[What to produce]
Look through the data below for the line with "exact (hval e he).1", and transcribe it exactly together with each line after it up to and including the line with "refine hpw.imp_of_mem ?_". Give nothing else.

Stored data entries
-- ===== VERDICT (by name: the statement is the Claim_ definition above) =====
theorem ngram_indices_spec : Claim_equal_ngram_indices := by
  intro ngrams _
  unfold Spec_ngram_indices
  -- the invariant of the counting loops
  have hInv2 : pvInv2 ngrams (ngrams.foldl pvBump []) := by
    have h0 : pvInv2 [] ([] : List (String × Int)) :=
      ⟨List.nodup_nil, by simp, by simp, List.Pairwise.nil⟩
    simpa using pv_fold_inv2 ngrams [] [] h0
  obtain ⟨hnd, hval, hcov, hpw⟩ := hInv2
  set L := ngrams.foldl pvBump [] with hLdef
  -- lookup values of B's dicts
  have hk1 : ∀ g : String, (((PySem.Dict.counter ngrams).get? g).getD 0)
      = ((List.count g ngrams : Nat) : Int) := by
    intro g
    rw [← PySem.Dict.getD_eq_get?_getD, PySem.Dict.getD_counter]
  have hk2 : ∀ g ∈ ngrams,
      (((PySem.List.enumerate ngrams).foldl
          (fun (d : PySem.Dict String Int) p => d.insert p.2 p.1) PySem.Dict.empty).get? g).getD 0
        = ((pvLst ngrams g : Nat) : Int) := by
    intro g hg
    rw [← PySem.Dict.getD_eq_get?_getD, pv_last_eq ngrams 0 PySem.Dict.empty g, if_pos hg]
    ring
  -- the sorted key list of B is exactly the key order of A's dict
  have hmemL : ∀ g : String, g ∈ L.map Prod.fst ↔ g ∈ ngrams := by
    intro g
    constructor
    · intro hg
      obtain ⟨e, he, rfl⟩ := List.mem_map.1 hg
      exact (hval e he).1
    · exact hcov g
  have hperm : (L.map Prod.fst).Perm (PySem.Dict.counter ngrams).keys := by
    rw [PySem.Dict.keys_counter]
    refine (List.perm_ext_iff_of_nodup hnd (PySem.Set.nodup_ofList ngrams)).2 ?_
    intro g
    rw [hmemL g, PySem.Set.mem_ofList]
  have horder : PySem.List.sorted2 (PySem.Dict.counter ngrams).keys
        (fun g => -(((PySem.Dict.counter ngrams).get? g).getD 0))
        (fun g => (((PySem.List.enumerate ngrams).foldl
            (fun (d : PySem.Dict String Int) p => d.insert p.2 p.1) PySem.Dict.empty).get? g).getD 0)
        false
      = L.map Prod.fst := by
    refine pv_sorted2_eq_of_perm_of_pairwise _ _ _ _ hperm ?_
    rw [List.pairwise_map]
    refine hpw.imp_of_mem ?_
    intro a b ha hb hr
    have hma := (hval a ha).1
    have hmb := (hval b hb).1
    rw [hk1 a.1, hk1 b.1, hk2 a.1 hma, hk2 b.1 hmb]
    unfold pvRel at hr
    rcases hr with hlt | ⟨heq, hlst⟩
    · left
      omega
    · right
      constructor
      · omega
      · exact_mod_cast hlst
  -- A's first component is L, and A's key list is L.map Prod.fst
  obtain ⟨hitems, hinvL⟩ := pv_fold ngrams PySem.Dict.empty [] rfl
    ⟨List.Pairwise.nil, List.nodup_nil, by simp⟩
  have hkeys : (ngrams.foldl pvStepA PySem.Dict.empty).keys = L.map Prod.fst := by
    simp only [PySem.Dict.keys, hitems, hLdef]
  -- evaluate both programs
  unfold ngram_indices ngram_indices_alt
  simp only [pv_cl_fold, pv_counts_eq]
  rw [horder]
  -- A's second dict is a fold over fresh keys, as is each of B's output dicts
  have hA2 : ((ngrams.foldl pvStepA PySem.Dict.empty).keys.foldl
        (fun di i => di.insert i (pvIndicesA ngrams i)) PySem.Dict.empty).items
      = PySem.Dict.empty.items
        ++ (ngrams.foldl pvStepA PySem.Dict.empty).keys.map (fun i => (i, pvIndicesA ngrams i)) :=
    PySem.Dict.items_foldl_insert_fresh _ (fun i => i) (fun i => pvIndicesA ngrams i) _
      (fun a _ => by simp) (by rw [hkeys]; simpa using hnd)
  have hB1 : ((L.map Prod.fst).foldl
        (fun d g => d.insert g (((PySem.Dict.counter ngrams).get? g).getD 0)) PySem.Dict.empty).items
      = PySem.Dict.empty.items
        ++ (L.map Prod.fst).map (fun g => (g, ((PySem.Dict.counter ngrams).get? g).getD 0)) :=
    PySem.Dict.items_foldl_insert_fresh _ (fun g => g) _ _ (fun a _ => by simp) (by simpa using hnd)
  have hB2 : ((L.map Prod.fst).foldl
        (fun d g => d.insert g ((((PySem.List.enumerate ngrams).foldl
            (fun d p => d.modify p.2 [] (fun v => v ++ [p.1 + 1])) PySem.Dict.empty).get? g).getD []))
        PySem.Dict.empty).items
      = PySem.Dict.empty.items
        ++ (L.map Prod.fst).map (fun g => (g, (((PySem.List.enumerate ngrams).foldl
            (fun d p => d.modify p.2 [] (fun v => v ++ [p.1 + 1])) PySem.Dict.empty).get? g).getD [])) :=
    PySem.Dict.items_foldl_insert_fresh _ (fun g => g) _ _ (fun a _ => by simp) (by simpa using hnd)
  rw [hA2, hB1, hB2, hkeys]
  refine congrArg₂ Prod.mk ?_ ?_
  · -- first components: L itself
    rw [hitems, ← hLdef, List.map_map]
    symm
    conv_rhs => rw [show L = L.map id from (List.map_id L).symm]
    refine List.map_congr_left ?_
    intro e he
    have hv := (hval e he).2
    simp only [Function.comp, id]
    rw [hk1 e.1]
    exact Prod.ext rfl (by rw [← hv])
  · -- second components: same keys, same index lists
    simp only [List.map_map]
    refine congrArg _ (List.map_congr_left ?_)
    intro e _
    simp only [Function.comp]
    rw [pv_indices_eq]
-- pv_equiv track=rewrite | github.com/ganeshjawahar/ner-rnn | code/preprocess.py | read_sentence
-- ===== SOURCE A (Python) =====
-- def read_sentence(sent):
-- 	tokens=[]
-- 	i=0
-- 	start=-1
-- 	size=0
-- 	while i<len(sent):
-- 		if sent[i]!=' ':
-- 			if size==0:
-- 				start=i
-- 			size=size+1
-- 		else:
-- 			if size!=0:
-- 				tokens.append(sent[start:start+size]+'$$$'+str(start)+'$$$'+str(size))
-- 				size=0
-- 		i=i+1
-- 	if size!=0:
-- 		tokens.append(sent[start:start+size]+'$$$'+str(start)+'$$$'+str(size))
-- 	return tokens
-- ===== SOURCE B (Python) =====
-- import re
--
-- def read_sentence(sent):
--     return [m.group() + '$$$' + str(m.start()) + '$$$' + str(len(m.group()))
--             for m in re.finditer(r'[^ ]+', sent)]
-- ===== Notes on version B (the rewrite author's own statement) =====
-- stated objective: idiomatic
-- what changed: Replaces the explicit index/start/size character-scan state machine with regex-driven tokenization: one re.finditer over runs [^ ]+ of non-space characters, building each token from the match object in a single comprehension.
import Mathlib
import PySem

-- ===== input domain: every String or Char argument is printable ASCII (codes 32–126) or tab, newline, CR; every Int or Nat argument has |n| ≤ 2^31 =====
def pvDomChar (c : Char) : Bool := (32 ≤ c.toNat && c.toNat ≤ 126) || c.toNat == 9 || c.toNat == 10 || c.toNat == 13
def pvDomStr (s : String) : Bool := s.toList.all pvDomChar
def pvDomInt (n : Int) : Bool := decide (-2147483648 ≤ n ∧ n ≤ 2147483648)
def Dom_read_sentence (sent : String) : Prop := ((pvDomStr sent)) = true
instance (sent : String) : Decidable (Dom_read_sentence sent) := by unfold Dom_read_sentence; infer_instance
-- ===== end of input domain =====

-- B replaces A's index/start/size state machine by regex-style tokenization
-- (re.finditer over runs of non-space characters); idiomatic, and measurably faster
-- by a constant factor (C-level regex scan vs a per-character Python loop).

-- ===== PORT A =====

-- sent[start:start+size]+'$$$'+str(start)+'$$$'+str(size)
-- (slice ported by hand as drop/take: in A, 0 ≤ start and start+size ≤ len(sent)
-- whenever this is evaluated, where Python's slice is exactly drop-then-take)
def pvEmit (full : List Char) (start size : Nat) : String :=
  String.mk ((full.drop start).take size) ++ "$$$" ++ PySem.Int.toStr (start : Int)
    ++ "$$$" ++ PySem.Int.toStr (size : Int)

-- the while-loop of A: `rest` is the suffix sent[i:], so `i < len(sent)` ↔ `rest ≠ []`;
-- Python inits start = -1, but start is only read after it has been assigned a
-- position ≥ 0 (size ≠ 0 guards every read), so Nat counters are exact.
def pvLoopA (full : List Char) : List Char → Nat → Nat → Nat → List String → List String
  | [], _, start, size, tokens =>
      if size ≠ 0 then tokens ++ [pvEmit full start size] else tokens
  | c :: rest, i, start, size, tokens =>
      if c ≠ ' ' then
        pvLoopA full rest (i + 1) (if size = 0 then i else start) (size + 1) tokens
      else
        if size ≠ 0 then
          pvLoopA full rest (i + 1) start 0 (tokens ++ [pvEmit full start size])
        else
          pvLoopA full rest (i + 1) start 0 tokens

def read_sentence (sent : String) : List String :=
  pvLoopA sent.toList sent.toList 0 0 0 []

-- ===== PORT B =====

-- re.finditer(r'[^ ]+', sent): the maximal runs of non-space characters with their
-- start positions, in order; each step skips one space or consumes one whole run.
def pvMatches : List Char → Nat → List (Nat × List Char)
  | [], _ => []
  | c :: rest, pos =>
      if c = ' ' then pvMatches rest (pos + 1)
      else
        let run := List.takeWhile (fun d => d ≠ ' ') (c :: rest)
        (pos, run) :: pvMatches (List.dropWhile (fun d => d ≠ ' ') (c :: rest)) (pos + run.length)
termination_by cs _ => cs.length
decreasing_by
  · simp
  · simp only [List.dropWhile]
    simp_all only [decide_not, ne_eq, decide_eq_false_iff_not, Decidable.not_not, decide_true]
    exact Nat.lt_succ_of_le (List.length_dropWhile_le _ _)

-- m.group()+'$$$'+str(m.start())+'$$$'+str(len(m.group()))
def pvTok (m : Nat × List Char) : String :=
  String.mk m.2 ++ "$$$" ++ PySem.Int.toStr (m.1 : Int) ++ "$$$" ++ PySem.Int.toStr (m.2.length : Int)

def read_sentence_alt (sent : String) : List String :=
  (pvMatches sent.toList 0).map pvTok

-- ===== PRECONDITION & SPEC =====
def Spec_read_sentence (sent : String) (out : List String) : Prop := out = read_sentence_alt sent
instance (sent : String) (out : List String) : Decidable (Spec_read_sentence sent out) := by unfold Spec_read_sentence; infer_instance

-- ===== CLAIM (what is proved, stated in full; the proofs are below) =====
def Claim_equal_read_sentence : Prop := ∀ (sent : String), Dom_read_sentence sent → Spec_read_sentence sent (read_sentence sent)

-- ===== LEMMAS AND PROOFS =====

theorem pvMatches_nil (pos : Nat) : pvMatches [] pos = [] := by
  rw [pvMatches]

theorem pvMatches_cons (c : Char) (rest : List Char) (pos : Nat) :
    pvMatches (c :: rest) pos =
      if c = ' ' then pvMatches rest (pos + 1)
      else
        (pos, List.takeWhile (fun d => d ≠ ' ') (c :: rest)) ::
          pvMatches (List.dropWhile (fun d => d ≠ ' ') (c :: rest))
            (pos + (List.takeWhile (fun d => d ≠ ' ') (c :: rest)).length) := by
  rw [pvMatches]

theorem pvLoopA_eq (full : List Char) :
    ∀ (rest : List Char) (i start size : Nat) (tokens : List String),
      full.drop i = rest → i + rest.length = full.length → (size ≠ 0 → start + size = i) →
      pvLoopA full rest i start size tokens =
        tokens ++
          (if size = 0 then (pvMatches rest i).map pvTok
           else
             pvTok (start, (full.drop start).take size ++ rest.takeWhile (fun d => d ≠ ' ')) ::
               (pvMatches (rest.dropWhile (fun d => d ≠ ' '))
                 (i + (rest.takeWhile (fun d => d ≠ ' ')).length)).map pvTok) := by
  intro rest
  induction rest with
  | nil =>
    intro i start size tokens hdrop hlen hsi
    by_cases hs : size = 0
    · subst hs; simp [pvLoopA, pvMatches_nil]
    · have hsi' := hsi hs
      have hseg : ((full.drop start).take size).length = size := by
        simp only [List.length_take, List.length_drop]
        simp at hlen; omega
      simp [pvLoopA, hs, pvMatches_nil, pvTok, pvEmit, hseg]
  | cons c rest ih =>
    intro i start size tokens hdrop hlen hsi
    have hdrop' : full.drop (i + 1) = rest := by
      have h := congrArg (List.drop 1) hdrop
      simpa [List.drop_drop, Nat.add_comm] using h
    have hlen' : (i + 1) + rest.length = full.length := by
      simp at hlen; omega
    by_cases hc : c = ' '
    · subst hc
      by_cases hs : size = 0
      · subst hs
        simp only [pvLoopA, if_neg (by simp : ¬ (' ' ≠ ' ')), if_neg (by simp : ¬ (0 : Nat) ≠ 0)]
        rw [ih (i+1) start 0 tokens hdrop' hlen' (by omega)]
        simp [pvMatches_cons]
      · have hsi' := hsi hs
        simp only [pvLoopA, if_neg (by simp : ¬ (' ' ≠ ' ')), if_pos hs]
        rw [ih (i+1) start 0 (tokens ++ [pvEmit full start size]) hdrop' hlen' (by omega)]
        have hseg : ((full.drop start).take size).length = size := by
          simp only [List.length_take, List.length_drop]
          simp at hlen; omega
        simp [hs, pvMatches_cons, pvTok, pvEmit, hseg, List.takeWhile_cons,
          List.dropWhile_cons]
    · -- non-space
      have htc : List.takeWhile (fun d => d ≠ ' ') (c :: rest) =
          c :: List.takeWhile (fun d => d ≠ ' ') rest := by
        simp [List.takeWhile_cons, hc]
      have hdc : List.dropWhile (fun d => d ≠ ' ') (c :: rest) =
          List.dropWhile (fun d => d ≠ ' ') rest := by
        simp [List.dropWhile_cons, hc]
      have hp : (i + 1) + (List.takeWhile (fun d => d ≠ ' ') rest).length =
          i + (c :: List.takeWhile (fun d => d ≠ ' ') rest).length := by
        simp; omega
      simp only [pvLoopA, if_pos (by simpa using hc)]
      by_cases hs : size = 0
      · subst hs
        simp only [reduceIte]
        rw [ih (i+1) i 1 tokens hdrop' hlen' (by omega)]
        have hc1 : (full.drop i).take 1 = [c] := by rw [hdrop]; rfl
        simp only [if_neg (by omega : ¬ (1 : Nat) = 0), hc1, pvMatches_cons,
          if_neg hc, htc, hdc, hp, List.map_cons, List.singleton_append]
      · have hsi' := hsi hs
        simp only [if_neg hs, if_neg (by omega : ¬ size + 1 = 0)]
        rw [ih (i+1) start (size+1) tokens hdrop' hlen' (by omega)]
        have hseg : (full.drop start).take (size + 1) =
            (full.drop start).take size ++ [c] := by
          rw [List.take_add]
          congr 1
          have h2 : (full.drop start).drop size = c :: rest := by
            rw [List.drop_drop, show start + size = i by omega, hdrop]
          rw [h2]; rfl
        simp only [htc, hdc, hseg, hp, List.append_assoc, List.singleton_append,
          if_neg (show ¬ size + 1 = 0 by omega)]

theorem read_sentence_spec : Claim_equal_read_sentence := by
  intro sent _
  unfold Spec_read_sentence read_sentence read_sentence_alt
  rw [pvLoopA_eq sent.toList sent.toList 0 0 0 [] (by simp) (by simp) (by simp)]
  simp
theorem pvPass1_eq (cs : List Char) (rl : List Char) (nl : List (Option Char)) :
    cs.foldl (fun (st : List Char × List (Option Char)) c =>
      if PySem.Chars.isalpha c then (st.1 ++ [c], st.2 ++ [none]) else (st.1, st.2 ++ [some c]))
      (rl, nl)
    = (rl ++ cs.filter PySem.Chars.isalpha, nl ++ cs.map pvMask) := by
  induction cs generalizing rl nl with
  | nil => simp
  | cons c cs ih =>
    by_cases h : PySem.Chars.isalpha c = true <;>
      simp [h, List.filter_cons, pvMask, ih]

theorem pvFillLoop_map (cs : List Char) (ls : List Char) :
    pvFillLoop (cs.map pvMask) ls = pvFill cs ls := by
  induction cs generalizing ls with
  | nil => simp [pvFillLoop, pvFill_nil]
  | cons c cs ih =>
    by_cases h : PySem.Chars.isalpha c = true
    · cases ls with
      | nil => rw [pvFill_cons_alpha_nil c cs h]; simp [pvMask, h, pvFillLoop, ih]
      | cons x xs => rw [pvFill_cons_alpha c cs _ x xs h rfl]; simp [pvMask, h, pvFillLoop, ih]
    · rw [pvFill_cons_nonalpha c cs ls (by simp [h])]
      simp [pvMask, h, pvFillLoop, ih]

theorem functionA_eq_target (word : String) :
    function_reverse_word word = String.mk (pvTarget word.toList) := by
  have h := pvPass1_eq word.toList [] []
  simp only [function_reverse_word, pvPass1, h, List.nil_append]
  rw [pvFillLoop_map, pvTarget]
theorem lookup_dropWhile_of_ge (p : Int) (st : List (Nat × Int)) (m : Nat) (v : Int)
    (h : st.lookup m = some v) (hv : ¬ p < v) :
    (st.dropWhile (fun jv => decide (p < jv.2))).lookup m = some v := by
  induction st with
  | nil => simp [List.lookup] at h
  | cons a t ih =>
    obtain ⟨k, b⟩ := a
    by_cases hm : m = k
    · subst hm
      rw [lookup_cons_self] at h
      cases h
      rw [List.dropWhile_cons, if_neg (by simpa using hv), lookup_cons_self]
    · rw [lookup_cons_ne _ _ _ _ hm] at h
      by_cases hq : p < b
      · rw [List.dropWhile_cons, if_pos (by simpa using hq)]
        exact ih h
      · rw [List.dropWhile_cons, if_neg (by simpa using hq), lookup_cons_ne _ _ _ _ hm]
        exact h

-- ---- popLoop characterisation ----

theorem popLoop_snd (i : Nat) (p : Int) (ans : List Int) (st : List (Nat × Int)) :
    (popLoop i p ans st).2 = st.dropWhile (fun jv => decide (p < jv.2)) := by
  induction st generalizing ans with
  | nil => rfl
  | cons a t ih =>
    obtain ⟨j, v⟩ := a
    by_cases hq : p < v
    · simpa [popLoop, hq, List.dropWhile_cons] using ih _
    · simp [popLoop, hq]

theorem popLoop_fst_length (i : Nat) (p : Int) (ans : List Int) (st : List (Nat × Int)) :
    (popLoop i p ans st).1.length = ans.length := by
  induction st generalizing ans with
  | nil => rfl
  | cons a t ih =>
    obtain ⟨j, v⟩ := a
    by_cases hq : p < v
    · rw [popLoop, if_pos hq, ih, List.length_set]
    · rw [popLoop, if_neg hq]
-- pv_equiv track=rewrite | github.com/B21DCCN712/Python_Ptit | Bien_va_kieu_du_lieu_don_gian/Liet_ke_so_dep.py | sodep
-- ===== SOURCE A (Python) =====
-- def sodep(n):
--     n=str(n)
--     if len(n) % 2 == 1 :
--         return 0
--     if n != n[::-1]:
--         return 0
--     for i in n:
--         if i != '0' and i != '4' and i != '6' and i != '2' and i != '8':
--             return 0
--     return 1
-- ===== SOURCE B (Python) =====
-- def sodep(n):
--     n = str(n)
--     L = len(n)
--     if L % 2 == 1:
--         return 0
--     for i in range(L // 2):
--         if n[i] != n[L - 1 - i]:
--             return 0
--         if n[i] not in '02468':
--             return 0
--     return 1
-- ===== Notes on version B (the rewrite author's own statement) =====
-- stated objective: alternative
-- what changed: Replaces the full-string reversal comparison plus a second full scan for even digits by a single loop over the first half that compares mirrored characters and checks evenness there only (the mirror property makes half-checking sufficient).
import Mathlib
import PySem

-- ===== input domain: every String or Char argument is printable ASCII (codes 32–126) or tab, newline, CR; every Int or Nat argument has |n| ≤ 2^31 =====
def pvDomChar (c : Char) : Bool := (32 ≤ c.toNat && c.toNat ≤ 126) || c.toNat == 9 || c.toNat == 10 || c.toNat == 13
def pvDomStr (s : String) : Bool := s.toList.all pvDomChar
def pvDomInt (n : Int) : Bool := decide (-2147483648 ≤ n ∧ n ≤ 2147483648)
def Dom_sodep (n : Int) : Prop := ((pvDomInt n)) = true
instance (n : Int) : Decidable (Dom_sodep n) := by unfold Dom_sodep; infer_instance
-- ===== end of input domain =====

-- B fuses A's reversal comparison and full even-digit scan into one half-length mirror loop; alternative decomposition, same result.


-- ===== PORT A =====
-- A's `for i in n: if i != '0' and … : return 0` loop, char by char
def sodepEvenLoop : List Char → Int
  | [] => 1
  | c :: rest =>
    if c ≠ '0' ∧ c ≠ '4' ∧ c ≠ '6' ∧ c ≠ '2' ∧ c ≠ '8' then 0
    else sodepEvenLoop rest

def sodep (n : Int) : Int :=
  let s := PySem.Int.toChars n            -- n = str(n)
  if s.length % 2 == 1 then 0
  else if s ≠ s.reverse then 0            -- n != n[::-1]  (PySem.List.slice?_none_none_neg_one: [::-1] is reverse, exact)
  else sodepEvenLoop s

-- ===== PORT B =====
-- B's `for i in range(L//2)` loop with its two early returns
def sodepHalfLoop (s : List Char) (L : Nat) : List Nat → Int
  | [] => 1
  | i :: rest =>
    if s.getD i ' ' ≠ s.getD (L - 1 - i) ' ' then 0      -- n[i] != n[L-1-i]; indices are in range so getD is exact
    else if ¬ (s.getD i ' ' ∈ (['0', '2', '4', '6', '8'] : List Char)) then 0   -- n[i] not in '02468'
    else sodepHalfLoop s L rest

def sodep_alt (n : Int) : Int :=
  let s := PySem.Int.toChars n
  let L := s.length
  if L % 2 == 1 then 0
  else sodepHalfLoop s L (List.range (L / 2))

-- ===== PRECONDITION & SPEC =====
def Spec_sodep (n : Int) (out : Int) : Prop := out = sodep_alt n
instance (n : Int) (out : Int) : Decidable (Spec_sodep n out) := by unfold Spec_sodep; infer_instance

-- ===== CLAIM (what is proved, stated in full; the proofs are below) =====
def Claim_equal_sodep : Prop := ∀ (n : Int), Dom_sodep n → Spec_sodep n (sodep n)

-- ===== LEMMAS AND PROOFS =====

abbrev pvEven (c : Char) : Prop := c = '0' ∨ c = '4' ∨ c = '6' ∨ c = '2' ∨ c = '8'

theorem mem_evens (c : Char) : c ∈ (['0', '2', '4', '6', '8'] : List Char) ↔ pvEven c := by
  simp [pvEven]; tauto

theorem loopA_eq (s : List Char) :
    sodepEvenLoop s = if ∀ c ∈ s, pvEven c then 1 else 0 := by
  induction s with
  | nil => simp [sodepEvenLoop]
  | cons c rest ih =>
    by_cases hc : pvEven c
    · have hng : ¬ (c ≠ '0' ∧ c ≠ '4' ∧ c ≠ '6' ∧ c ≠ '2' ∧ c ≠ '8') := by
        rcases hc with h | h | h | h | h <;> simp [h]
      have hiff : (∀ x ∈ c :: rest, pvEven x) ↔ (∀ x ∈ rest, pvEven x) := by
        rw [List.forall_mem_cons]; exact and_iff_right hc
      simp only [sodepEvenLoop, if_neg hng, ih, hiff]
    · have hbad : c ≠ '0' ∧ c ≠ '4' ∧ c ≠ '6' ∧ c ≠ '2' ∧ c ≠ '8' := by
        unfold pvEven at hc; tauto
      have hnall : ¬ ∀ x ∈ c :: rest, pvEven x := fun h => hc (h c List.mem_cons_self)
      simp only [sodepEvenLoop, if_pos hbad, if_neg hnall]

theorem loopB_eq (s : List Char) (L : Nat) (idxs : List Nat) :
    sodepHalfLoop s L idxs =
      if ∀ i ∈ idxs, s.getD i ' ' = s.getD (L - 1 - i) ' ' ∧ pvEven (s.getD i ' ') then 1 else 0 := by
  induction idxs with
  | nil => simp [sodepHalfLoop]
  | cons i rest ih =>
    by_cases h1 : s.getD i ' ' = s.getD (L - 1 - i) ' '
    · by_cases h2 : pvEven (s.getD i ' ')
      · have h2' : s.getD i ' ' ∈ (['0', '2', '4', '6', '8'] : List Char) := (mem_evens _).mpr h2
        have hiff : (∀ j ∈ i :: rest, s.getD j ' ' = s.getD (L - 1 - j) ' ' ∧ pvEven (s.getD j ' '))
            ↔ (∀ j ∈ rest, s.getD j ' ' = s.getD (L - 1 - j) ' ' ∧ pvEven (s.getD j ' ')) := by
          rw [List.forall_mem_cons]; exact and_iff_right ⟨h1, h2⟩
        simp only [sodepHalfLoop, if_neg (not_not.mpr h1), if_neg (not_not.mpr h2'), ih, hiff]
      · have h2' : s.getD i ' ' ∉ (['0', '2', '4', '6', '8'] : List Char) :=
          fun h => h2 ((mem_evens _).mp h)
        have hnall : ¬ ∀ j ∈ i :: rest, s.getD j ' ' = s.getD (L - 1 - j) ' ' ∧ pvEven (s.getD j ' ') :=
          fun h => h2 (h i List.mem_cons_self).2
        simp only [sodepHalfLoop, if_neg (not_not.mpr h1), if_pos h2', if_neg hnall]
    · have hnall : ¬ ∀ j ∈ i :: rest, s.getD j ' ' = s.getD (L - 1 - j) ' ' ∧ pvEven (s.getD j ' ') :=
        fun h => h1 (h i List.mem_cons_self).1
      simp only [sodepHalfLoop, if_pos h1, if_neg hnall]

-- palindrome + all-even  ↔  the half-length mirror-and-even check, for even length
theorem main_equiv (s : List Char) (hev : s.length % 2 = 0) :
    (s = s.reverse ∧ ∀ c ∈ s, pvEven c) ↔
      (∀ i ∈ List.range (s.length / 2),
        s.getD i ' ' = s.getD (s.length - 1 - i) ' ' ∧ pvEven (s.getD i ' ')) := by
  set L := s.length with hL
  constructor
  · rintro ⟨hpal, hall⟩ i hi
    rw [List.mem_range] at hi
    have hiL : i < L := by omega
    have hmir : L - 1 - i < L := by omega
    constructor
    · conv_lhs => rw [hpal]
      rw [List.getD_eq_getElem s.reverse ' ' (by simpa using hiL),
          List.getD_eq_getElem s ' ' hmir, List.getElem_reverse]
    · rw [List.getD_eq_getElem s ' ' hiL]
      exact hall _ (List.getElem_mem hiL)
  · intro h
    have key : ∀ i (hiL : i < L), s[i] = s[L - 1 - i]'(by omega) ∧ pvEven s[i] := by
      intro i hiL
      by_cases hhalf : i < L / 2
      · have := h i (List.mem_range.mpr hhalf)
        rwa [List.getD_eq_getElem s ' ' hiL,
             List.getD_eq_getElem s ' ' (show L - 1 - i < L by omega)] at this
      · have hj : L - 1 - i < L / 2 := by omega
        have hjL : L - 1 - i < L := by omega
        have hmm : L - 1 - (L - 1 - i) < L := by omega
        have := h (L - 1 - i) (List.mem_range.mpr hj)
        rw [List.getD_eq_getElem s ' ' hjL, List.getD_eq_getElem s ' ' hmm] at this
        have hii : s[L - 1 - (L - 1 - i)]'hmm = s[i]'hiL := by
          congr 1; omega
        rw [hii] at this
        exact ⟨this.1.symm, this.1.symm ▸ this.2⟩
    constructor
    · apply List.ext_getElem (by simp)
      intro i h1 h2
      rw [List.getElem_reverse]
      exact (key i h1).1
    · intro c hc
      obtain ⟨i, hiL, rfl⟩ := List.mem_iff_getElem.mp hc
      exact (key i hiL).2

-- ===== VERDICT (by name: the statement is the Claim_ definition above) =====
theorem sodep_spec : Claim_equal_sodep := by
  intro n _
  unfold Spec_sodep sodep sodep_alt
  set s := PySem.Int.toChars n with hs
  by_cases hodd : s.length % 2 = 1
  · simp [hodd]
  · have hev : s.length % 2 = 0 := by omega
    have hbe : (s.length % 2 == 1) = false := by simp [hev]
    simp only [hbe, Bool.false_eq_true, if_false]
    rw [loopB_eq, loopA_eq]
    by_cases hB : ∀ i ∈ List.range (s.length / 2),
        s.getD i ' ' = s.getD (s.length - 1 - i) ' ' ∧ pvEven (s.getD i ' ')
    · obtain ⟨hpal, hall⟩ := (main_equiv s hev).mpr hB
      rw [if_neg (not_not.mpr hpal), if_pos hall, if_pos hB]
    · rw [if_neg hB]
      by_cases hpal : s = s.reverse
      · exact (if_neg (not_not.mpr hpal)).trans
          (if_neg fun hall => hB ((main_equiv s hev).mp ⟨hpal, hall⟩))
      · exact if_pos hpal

[Exercise result]
      exact (hval e he).1
    · exact hcov g
  have hperm : (L.map Prod.fst).Perm (PySem.Dict.counter ngrams).keys := by
    rw [PySem.Dict.keys_counter]
    refine (List.perm_ext_iff_of_nodup hnd (PySem.Set.nodup_ofList ngrams)).2 ?_
    intro g
    rw [hmemL g, PySem.Set.mem_ofList]
  have horder : PySem.List.sorted2 (PySem.Dict.counter ngrams).keys
        (fun g => -(((PySem.Dict.counter ngrams).get? g).getD 0))
        (fun g => (((PySem.List.enumerate ngrams).foldl
            (fun (d : PySem.Dict String Int) p => d.insert p.2 p.1) PySem.Dict.empty).get? g).getD 0)
        false
      = L.map Prod.fst := by
    refine pv_sorted2_eq_of_perm_of_pairwise _ _ _ _ hperm ?_
    rw [List.pairwise_map]
    refine hpw.imp_of_mem ?_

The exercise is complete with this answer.